Supposing that p is of the form $4m+1$ (which is true if p is of the form $8m+1$), D is a quadratic residue and $t_p \equiv t_1^p \equiv t_1, \quad u_p \equiv u_1^p D^{(p-1)/2} \equiv u_1$. Now the equations
 $t_1 \equiv t_{p-1} t_1 + D u_{p-1} u_1 \quad \mbox{and} \quad u_1 \equiv t_{p-1} u_1 + t_1 u_{p-1}$
give a solution $t_{p-1} \equiv 1, \quad u_{p-1} \equiv 0$.

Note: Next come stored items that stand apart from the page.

-- pv_equiv track=rewrite | github.com/BenOnTheBoard/algmatch | src/algmatch/stableMatchings/studentProjectAllocation/ties/spastWeakSolver.py | _get_outranked_entities
-- ===== SOURCE A (Python) =====
-- def _get_outranked_entities(preference_list, entity, strict=False) -> list:
--     """
--     Get entities that outrank entity in preference list
--
--     :param strict: if True, only return entities that strictly outrank entity
--     """
--     if len(preference_list) == 0: return []
--
--     idx = 0
--     p = preference_list[idx]
--     outranked_projects = []
--     while entity not in p:
--         outranked_projects += p
--         idx += 1
--         if idx == len(preference_list): return outranked_projects
--         p = preference_list[idx]
--
--     outranked_projects += p if not strict else []
--     return outranked_projects
-- ===== SOURCE B (Python) =====
-- def _get_outranked_entities(preference_list, entity, strict=False) -> list:
--     target = next((i for i, p in enumerate(preference_list) if entity in p), None)
--     if target is None:
--         end = len(preference_list)
--     else:
--         end = target if strict else target + 1
--     result = []
--     for p in preference_list[:end]:
--         result += p
--     return result
-- ===== Notes on version B (the rewrite author's own statement) =====
-- stated objective: simpler
-- what changed: B splits the task into two phases: first locate the index of the tie-group containing entity (next over enumerate), then flatten the prefix of groups up to that cut-off, instead of A's interleaved while-loop that searches and accumulates with index bookkeeping and mid-loop returns.
import Mathlib
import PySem

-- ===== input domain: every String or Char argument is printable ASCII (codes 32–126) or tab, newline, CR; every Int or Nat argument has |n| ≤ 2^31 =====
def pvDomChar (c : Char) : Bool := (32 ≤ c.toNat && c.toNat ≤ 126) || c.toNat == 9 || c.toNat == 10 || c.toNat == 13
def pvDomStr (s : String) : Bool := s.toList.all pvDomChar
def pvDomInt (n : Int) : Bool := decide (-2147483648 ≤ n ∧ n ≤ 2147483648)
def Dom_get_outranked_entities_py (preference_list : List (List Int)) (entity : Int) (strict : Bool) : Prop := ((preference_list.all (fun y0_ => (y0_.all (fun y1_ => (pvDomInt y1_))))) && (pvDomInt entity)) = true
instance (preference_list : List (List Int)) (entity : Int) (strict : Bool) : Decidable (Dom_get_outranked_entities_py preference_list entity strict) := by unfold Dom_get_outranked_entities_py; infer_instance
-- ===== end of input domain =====

-- B replaces A's interleaved search-and-accumulate while-loop by a two-phase shape
-- (find the index of the group containing entity, then flatten the prefix); objective: simpler.

-- ===== PORT A =====
-- A's while loop: p is the current group, acc the accumulated outranked entities;
-- 'entity in p' ends the loop, otherwise acc += p and idx advances (returning acc at the end).
def pvALoop (entity : Int) (strict : Bool) (acc : List Int) (p : List Int) (rest : List (List Int)) : List Int :=
  if entity ∈ p then
    acc ++ (if strict then [] else p)   -- 'outranked_projects += p if not strict else []'
  else
    match rest with
    | [] => acc ++ p                    -- 'if idx == len(preference_list): return outranked_projects'
    | q :: rest' => pvALoop entity strict (acc ++ p) q rest'

def get_outranked_entities_py (preference_list : List (List Int)) (entity : Int) (strict : Bool) : List Int :=
  match preference_list with
  | [] => []                            -- 'if len(preference_list) == 0: return []'
  | p :: rest => pvALoop entity strict [] p rest

-- ===== PORT B =====
-- phase 1: 'next((i for i, p in enumerate(preference_list) if entity in p), None)'
def pvBFind (entity : Int) : List (List Int) → Nat → Option Nat
  | [], _ => none
  | p :: rest, i => if entity ∈ p then some i else pvBFind entity rest (i + 1)

def get_outranked_entities_py_alt (preference_list : List (List Int)) (entity : Int) (strict : Bool) : List Int :=
  let stop : Nat :=
    match pvBFind entity preference_list 0 with
    | none => preference_list.length
    | some t => if strict then t else t + 1
  -- phase 2: 'for p in preference_list[:end]: result += p'  (end ≥ 0, so the slice is List.take)
  (preference_list.take stop).foldl (· ++ ·) []

-- ===== PRECONDITION & SPEC =====
def Spec_get_outranked_entities_py (preference_list : List (List Int)) (entity : Int) (strict : Bool) (out : List Int) : Prop := out = get_outranked_entities_py_alt preference_list entity strict
instance (preference_list : List (List Int)) (entity : Int) (strict : Bool) (out : List Int) : Decidable (Spec_get_outranked_entities_py preference_list entity strict out) := by unfold Spec_get_outranked_entities_py; infer_instance

-- ===== CLAIM (what is proved, stated in full; the proofs are below) =====
def Claim_equal_get_outranked_entities_py : Prop := ∀ (preference_list : List (List Int)) (entity : Int) (strict : Bool), Dom_get_outranked_entities_py preference_list entity strict → Spec_get_outranked_entities_py preference_list entity strict (get_outranked_entities_py preference_list entity strict)

-- ===== LEMMAS AND PROOFS =====

-- B's flattening loop with an arbitrary start accumulator.
theorem pvFoldl_append (l : List (List Int)) (init : List Int) :
    l.foldl (· ++ ·) init = init ++ l.foldl (· ++ ·) [] := by
  induction l generalizing init with
  | nil => simp
  | cons p rest ih =>
    simp only [List.foldl_cons]
    rw [ih (init ++ p), ih ([] ++ p)]
    simp

-- index shift for B's search
theorem pvBFind_shift (entity : Int) (l : List (List Int)) (i : Nat) :
    pvBFind entity l i = (pvBFind entity l 0).map (· + i) := by
  induction l generalizing i with
  | nil => simp [pvBFind]
  | cons p rest ih =>
    by_cases h : entity ∈ p
    · simp [pvBFind, h]
    · simp only [pvBFind, if_neg h]
      rw [ih (i + 1), ih 1]
      cases pvBFind entity rest 0 <;> simp <;> omega

-- B drops the head group on a miss
theorem pvAlt_cons_notmem (p : List Int) (rest : List (List Int)) (entity : Int) (strict : Bool)
    (h : entity ∉ p) :
    get_outranked_entities_py_alt (p :: rest) entity strict
      = p ++ get_outranked_entities_py_alt rest entity strict := by
  simp only [get_outranked_entities_py_alt, pvBFind, if_neg h]
  rw [pvBFind_shift entity rest 1]
  cases hf : pvBFind entity rest 0 with
  | none =>
    simp only [Option.map_none, List.length_cons, List.take_succ_cons, List.foldl_cons]
    rw [pvFoldl_append]; simp
  | some t =>
    simp only [Option.map_some]
    cases strict <;>
      · simp only [Bool.false_eq_true, if_false, if_true, List.take_succ_cons, List.foldl_cons]
        rw [pvFoldl_append]; simp

theorem pvALoop_eq (entity : Int) (strict : Bool) :
    ∀ (rest : List (List Int)) (p : List Int) (acc : List Int),
      pvALoop entity strict acc p rest
        = acc ++ get_outranked_entities_py_alt (p :: rest) entity strict := by
  intro rest
  induction rest with
  | nil =>
    intro p acc
    by_cases h : entity ∈ p
    · simp [pvALoop, h, get_outranked_entities_py_alt, pvBFind]
      cases strict <;> simp
    · simp [pvALoop, h, get_outranked_entities_py_alt, pvBFind]
  | cons q rest' ih =>
    intro p acc
    by_cases h : entity ∈ p
    · simp [pvALoop, h, get_outranked_entities_py_alt, pvBFind]
      cases strict <;> simp
    · simp only [pvALoop, if_neg h]
      rw [ih q (acc ++ p), pvAlt_cons_notmem p (q :: rest') entity strict h, List.append_assoc]

-- ===== VERDICT (by name: the statement is the Claim_ definition above) =====
theorem get_outranked_entities_py_spec : Claim_equal_get_outranked_entities_py := by
  intro preference_list entity strict _
  unfold Spec_get_outranked_entities_py
  cases preference_list with
  | nil => rfl
  | cons p rest =>
    simp only [get_outranked_entities_py]
    rw [pvALoop_eq entity strict rest p []]
    simp
-- pv_equiv track=rewrite | github.com/Symbolk/AlgInPy | search/1162as-far-from-land-as-possible.py | maxDistance1
-- ===== SOURCE A (Python) =====
-- from typing import List
--
-- def maxDistance1(grid: List[List[int]]) -> int:
--     N = len(grid)
--     q = [(i, j) for i in range(N) for j in range(N) if grid[i][j]]
--
--     if not q or len(q) == N * N:
--         return -1
--
--     steps = -1  # depth of BFS
--     move = [(-1, 0), (1, 0), (0, -1), (0, 1)]
--     while q:
--         steps += 1
--         seas = []  # seas to explore in the next level
--         for x, y in q:  # for each land in the current level
--             for dx, dy in move:
--                 nx, ny = x + dx, y + dy
--                 if 0 <= nx < N and 0 <= ny < N and not grid[nx][ny]:
--                     seas.append((nx, ny))
--                     grid[nx][ny] = 1  # mark as visited
--         q = seas
--     return steps
-- ===== SOURCE B (Python) =====
-- from typing import List
--
-- def maxDistance1(grid: List[List[int]]) -> int:
--     N = len(grid)
--     cur = [[1 if grid[i][j] else 0 for j in range(N)] for i in range(N)]
--     total = sum(v for row in cur for v in row)
--     if total == 0 or total == N * N:
--         return -1
--     steps = 0
--     while True:
--         nxt = [[1 if cur[i][j]
--                 or (i > 0 and cur[i - 1][j])
--                 or (i + 1 < N and cur[i + 1][j])
--                 or (j > 0 and cur[i][j - 1])
--                 or (j + 1 < N and cur[i][j + 1]) else 0
--                 for j in range(N)] for i in range(N)]
--         if nxt == cur:
--             return steps
--         cur = nxt
--         steps += 1
-- ===== Notes on version B (the rewrite author's own statement) =====
-- stated objective: alternative
-- what changed: A runs a multi-source frontier BFS with a coordinate queue, mutating the grid in place as its visited set; B instead builds a 0/1 land mask and repeatedly dilates the whole mask (each cell becomes land if it or a 4-neighbour is land) until it stops changing, returning the number of effective dilation rounds, without mutating its argument.
import Mathlib
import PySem

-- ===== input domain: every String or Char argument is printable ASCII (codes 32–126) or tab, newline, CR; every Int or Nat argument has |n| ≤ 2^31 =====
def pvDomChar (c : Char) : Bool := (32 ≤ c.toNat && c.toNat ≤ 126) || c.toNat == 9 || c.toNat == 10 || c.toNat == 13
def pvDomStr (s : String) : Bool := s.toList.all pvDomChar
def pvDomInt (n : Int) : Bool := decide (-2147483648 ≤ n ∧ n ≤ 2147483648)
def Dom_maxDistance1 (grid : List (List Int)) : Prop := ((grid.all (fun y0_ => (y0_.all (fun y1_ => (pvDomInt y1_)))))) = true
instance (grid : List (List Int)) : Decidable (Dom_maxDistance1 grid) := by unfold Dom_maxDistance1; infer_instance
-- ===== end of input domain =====

-- B replaces A's frontier-queue BFS (which mutates grid in place; the equivalence proved here
-- is about the RETURN value only — B does not mutate its argument) by repeatedly dilating a
-- 0/1 land mask until it stops changing, counting the effective dilation rounds.

-- ===== PORT A =====
-- python: the body of the inner `for dx, dy in move` loop (grid write + seas append)
def pvStep (N : Int) (st : List (List Int) × List (Int × Int)) (nx ny : Int) :
    List (List Int) × List (Int × Int) :=
  if 0 ≤ nx ∧ nx < N ∧ 0 ≤ ny ∧ ny < N ∧
      PySem.List.pyGetD (PySem.List.pyGetD st.1 nx []) ny 0 = 0 then
    (PySem.List.pySetD st.1 nx (PySem.List.pySetD (PySem.List.pyGetD st.1 nx []) ny 1),
     st.2 ++ [(nx, ny)])
  else st

def pvMoves : List (Int × Int) := [(-1, 0), (1, 0), (0, -1), (0, 1)]

-- python: one iteration of the `while q` loop body (seas starts empty, then the two nested fors)
def pvLevel (N : Int) (g : List (List Int)) (q : List (Int × Int)) :
    List (List Int) × List (Int × Int) :=
  q.foldl (fun st c => pvMoves.foldl (fun st d => pvStep N st (c.1 + d.1) (c.2 + d.2)) st) (g, [])

-- python: the `while q` loop; fuel only makes it total (2*N+2 rounds always suffice)
def pvLoopA (N : Int) (fuel : Nat) (g : List (List Int)) (q : List (Int × Int)) (steps : Int) : Int :=
  if q = [] then steps
  else
    match fuel with
    | 0 => steps
    | f + 1 =>
      let st := pvLevel N g q
      pvLoopA N f st.1 st.2 (steps + 1)

def maxDistance1 (grid : List (List Int)) : Int :=
  let N : Int := grid.length
  let q := (List.range grid.length).flatMap (fun (i : Nat) =>
    ((List.range grid.length).filter (fun (j : Nat) =>
      PySem.List.pyGetD (PySem.List.pyGetD grid (i : Int) []) ((j : Int)) 0 ≠ 0)).map
      (fun (j : Nat) => ((i : Int), (j : Int))))
  if q = [] ∨ (q.length : Int) = N * N then -1
  else pvLoopA N (2 * grid.length + 2) grid q (-1)

-- ===== PORT B =====
-- Source B: cur[i][j] (all reads are in range)
def pvMask (cur : List (List Int)) (i j : Nat) : Int := (cur.getD i []).getD j 0

-- Source B: the `nxt = [[...]]` comprehension
def pvDilate (N : Nat) (cur : List (List Int)) : List (List Int) :=
  (List.range N).map (fun i => (List.range N).map (fun j =>
    if pvMask cur i j ≠ 0 ∨ (0 < i ∧ pvMask cur (i - 1) j ≠ 0) ∨
        (i + 1 < N ∧ pvMask cur (i + 1) j ≠ 0) ∨ (0 < j ∧ pvMask cur i (j - 1) ≠ 0) ∨
        (j + 1 < N ∧ pvMask cur i (j + 1) ≠ 0)
    then (1 : Int) else 0))

-- Source B: the `while True` loop; fuel only makes it total (2*N+1 rounds always suffice)
def pvLoopB (N : Nat) (fuel : Nat) (cur : List (List Int)) (steps : Int) : Int :=
  match fuel with
  | 0 => steps
  | f + 1 =>
    let nxt := pvDilate N cur
    if nxt = cur then steps else pvLoopB N f nxt (steps + 1)

def maxDistance1_alt (grid : List (List Int)) : Int :=
  let N := grid.length
  let cur := (List.range N).map (fun (i : Nat) => (List.range N).map (fun (j : Nat) =>
    if PySem.List.pyGetD (PySem.List.pyGetD grid (i : Int) []) ((j : Int)) 0 ≠ 0
    then (1 : Int) else 0))
  let total := (cur.flatMap (fun row => row)).sum
  if total = 0 ∨ total = (N : Int) * N then -1
  else pvLoopB N (2 * N + 1) cur 0

-- ===== PRECONDITION & SPEC =====
-- Pre_ excludes only grids with a row shorter than the number of rows, on which A raises IndexError.
def Pre_maxDistance1 (grid : List (List Int)) : Prop :=
  ∀ row ∈ grid, grid.length ≤ row.length
instance (grid : List (List Int)) : Decidable (Pre_maxDistance1 grid) := by
  unfold Pre_maxDistance1; infer_instance

def pvWitness_maxDistance1 : List (List Int) := [[1, 0], [0, 0]]

def Spec_maxDistance1 (grid : List (List Int)) (out : Int) : Prop := out = maxDistance1_alt grid
instance (grid : List (List Int)) (out : Int) : Decidable (Spec_maxDistance1 grid out) := by
  unfold Spec_maxDistance1; infer_instance

-- ===== CLAIM (what is proved, stated in full; the proofs are below) =====
def Claim_equal_maxDistance1 : Prop := ∀ (grid : List (List Int)), Dom_maxDistance1 grid →
  Pre_maxDistance1 grid → Spec_maxDistance1 grid (maxDistance1 grid)

-- ===== LEMMAS AND PROOFS =====

-- cell c lies in the N×N box
def pvBox (N : Nat) (c : Int × Int) : Prop :=
  0 ≤ c.1 ∧ c.1 < (N : Int) ∧ 0 ≤ c.2 ∧ c.2 < (N : Int)

-- e is one of the four 4-neighbours of c
def pvAdj (c e : Int × Int) : Prop := ∃ m ∈ pvMoves, e = (c.1 + m.1, c.2 + m.2)

-- truthiness of a cell of A's grid / of B's mask (reads are in range wherever we use them)
def pvTA (g : List (List Int)) (c : Int × Int) : Prop :=
  PySem.List.pyGetD (PySem.List.pyGetD g c.1 []) c.2 0 ≠ 0

def pvTB (cur : List (List Int)) (c : Int × Int) : Prop := pvMask cur c.1.toNat c.2.toNat ≠ 0

-- A's grid keeps N rows of length ≥ N; B's mask is exactly N×N with 0/1 entries
def pvShaped (N : Nat) (g : List (List Int)) : Prop :=
  g.length = N ∧ ∀ row ∈ g, N ≤ row.length

def pvMaskS (N : Nat) (cur : List (List Int)) : Prop :=
  cur.length = N ∧ ∀ row ∈ cur, row.length = N ∧ ∀ v ∈ row, v = 0 ∨ v = 1

-- the lock-step invariant between A's (grid, q) and B's mask
def pvRel (N : Nat) (g : List (List Int)) (q : List (Int × Int)) (cur : List (List Int)) : Prop :=
  pvShaped N g ∧ pvMaskS N cur ∧
  (∀ c, pvBox N c → (pvTA g c ↔ pvTB cur c)) ∧
  (∀ c ∈ q, pvBox N c ∧ pvTA g c) ∧
  (∀ c, pvBox N c → pvTA g c → ∀ e, pvBox N e → pvAdj c e → pvTA g e ∨ c ∈ q)

lemma pvAdj_iff (c e : Int × Int) : pvAdj c e ↔
    e = (c.1 - 1, c.2) ∨ e = (c.1 + 1, c.2) ∨ e = (c.1, c.2 - 1) ∨ e = (c.1, c.2 + 1) := by
  obtain ⟨a, b⟩ := c; obtain ⟨x, y⟩ := e
  simp only [pvAdj, pvMoves, List.mem_cons, List.not_mem_nil, or_false, Prod.mk.injEq]
  constructor
  · rintro ⟨m, hm, h1, h2⟩
    rcases hm with h | h | h | h <;> subst h <;> simp_all <;> omega
  · rintro (⟨h1, h2⟩ | ⟨h1, h2⟩ | ⟨h1, h2⟩ | ⟨h1, h2⟩)
    · exact ⟨(-1, 0), by simp, by omega, by omega⟩
    · exact ⟨(1, 0), by simp, by omega, by omega⟩
    · exact ⟨(0, -1), by simp, by omega, by omega⟩
    · exact ⟨(0, 1), by simp, by omega, by omega⟩

lemma pvAdj_comm (c e : Int × Int) : pvAdj c e ↔ pvAdj e c := by
  obtain ⟨a, b⟩ := c; obtain ⟨x, y⟩ := e
  simp only [pvAdj_iff, Prod.mk.injEq]
  omega

lemma pvTA_iff_mask (N : Nat) (g : List (List Int)) (c : Int × Int) (hc : pvBox N c) :
    pvTA g c ↔ pvMask g c.1.toNat c.2.toNat ≠ 0 := by
  rw [pvTA, pvMask, PySem.List.pyGetD_of_nonneg _ _ hc.1, PySem.List.pyGetD_of_nonneg _ _ hc.2.2.1]

-- getD after set, with no bounds side conditions
lemma pvGetD_set (g : List (List Int)) (n : Nat) (v : List Int) (a : Nat) (hn : n < g.length) :
    (g.set n v).getD a [] = if a = n then v else g.getD a [] := by
  by_cases ha : a = n
  · subst ha
    rw [List.getD_eq_getElem?_getD, List.getElem?_set_self hn]
    simp
  · rw [List.getD_eq_getElem?_getD, List.getElem?_set_ne (fun h => ha h.symm),
      List.getD_eq_getElem?_getD, if_neg ha]

lemma pvStep_spec (N : Nat) (g : List (List Int)) (s : List (Int × Int)) (nx ny : Int)
    (hs : pvShaped N g) :
    pvShaped N (pvStep (N : Int) (g, s) nx ny).1 ∧
    (∀ c, pvBox N c → (pvTA (pvStep (N : Int) (g, s) nx ny).1 c ↔
        pvTA g c ∨ (pvBox N (nx, ny) ∧ c = (nx, ny)))) ∧
    (∀ c, c ∈ (pvStep (N : Int) (g, s) nx ny).2 ↔
        c ∈ s ∨ (pvBox N (nx, ny) ∧ c = (nx, ny) ∧ ¬ pvTA g (nx, ny))) := by
  have e : pvStep (N : Int) (g, s) nx ny =
      if 0 ≤ nx ∧ nx < (N : Int) ∧ 0 ≤ ny ∧ ny < (N : Int) ∧
          PySem.List.pyGetD (PySem.List.pyGetD g nx []) ny 0 = 0 then
        (PySem.List.pySetD g nx (PySem.List.pySetD (PySem.List.pyGetD g nx []) ny 1),
         s ++ [(nx, ny)])
      else (g, s) := rfl
  rw [e]; clear e
  split_ifs with hC
  · obtain ⟨h1, h2, h3, h4, h5⟩ := hC
    have hbox : pvBox N (nx, ny) := ⟨h1, h2, h3, h4⟩
    have hnta : ¬ pvTA g (nx, ny) := by simpa [pvTA] using h5
    have hlen : g.length = N := hs.1
    have hnx : nx.toNat < g.length := by omega
    have hrow : PySem.List.pyGetD g nx [] = g[nx.toNat] := by
      rw [PySem.List.pyGetD_of_nonneg _ _ h1, List.getD_eq_getElem _ _ hnx]
    have hrlen : N ≤ g[nx.toNat].length := hs.2 _ (List.getElem_mem hnx)
    have hset : PySem.List.pySetD g nx (PySem.List.pySetD (PySem.List.pyGetD g nx []) ny 1) =
        g.set nx.toNat (g[nx.toNat].set ny.toNat 1) := by
      rw [PySem.List.pySetD_of_nonneg _ _ h3, PySem.List.pySetD_of_nonneg _ _ h1, hrow]
    refine ⟨?_, ?_, ?_⟩
    · refine ⟨by simp [hset, hs.1], ?_⟩
      intro row hmem
      rw [hset] at hmem
      rcases List.mem_or_eq_of_mem_set hmem with h | h
      · exact hs.2 _ h
      · subst h; simpa using hrlen
    · intro c hc
      rw [pvTA_iff_mask N _ c hc, pvTA_iff_mask N g c hc, hset]
      have hc1 : c.1.toNat < g.length := by obtain ⟨a1, a2, a3, a4⟩ := hc; omega
      rw [pvMask, pvMask, pvGetD_set _ _ _ _ hnx]
      by_cases hx : c.1.toNat = nx.toNat
      · rw [if_pos hx]
        by_cases hy : c.2.toNat = ny.toNat
        · have hceq : c = (nx, ny) := by
            obtain ⟨a, b⟩ := c; obtain ⟨a1, a2, a3, a4⟩ := hc
            simp only [Prod.mk.injEq]; constructor <;> omega
          have hny2 : ny.toNat < g[nx.toNat].length := by omega
          have : (g[nx.toNat].set ny.toNat 1).getD c.2.toNat 0 = 1 := by
            rw [hy, List.getD_eq_getElem?_getD, List.getElem?_set_self hny2]; simp
          simp [hbox, hceq, List.getElem?_set_self hny2]
        · have hcne : c ≠ (nx, ny) := by
            intro h; subst h; simp at hy
          rw [List.getD_eq_getElem?_getD, List.getElem?_set_ne (fun h => hy h.symm),
            ← List.getD_eq_getElem?_getD]
          simp [hcne, hx, List.getElem?_eq_getElem hnx]
      · rw [if_neg hx]
        have hcne : c ≠ (nx, ny) := by
          intro h; subst h; simp at hx
        simp [hcne]
    · intro c
      simp only [List.mem_append, List.mem_singleton]
      constructor
      · rintro (h | h)
        · exact Or.inl h
        · exact Or.inr ⟨hbox, h, hnta⟩
      · rintro (h | ⟨_, h, _⟩)
        · exact Or.inl h
        · exact Or.inr h
  · refine ⟨hs, ?_, ?_⟩
    · intro c hc
      constructor
      · exact Or.inl
      · rintro (h | ⟨hbox, hceq⟩)
        · exact h
        · subst hceq
          obtain ⟨a1, a2, a3, a4⟩ := hbox
          simp only [pvTA]
          intro h0
          exact hC ⟨a1, a2, a3, a4, h0⟩
    · intro c
      constructor
      · exact fun h => Or.inl h
      · rintro (h | ⟨hbox, _, hnta⟩)
        · exact h
        · obtain ⟨a1, a2, a3, a4⟩ := hbox
          exact absurd (by simp only [pvTA]; intro h0; exact hC ⟨a1, a2, a3, a4, h0⟩) hnta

Let $p-1 = 2r$. Then $0 \equiv u_{p-1} \equiv 2 t_r u_r$. This means that either $t_r$ or $u_r$ is divisible by p. If it is $u_r$, put $r=2s$ and proceed similarly with $0 \equiv 2 t_s u_s$. Not every $u_i$ is divisible by p, for $u_1$ is not. The case $u_m \equiv 0$ with m odd is impossible, because $t_m^2 - D u_m^2 \equiv N^m$ holds and this would mean that $t_m^2$ is congruent to a quadratic non-residue, which is a contradiction. So this loop stops when $t_l \equiv 0$ for a particular l. This gives $-D u_l^2 \equiv N^l$, and because $-D$ is a quadratic residue, l must be even. Put $l = 2k$. Then $0 \equiv t_l \equiv t_k^2 + D u_k^2$. So the solution of $x^2 + D \equiv 0$ is got by solving the linear congruence $u_k x \equiv \pm t_k$.

==Examples==
The following are 4 examples, corresponding to the 3 different cases in which Pocklington divided forms of p. All $\equiv$ are taken with the modulus in the example.

===Example 0===
$x^2 \equiv 43 \pmod {47}.$

This is the first case, according to the algorithm,
$x \equiv 43^{(47+1)/2} = 43^{12} \equiv 2$, but then $x^2=2^2=4$ not 43, so we should not apply the algorithm at all. The reason why the algorithm is not applicable is that a=43 is a quadratic non residue for p=47.

===Example 1===
Solve the congruence
$x^2 \equiv 18 \pmod {23}.$
The modulus is 23. This is $23 = 4 \cdot 5 + 3$, so $m=5$. The solution should be $x \equiv \pm 18^6 \equiv \pm 8\pmod {23}$, which is indeed true: $(\pm 8)^2 \equiv 64 \equiv 18\pmod {23}$.

===Example 2===
Solve the congruence
$x^2 \equiv 10 \pmod{13}.$
The modulus is 13. This is $13 = 8 \cdot 1 + 5$, so $m=1$. Now verifying $10^{2m+1} \equiv 10^3 \equiv -1\pmod{13}$. So the solution is $x \equiv \pm y/2 \equiv \pm (4a)^{2}/2 \equiv \pm 800 \equiv \pm 7\pmod{13}$. This is indeed true: $(\pm 7)^2 \equiv 49 \equiv 10\pmod{13}$.

===Example 3===
Solve the congruence $x^2 \equiv 13 \pmod {17}$. For this, write $x^2 -13 =0$. First find a $t_1$ and $u_1$ such that $t_1^2 + 13u_1^2$ is a quadratic nonresidue. Take for example $t_1=3, u_1 = 1$. Now find $t_8$, $u_8$ by computing
$t_2 = t_1 t_1 + 13u_1u_1 = 9-13 = -4 \equiv 13\pmod {17},$
$u_2 = t_1u_1 + t_1u_1 = 3+3 \equiv 6\pmod {17}.$
And similarly $t_4 = -299 \equiv 7 \pmod {17}, u_4=156 \equiv 3\pmod {17}$ such that $t_8=-68 \equiv 0\pmod {17}, u_8 = 42 \equiv 8\pmod {17}.$

Since $t_8 = 0$, the equation $0 \equiv t_4^2 + 13u_4^2 \equiv 7^2 - 13 \cdot 3^2\pmod {17}$ which leads to solving the equation $3x \equiv \pm 7\pmod {17}$. This has solution $x \equiv \pm 8\pmod {17}$. Indeed, $(\pm 8)^2 = 64 \equiv 13\pmod {17}$.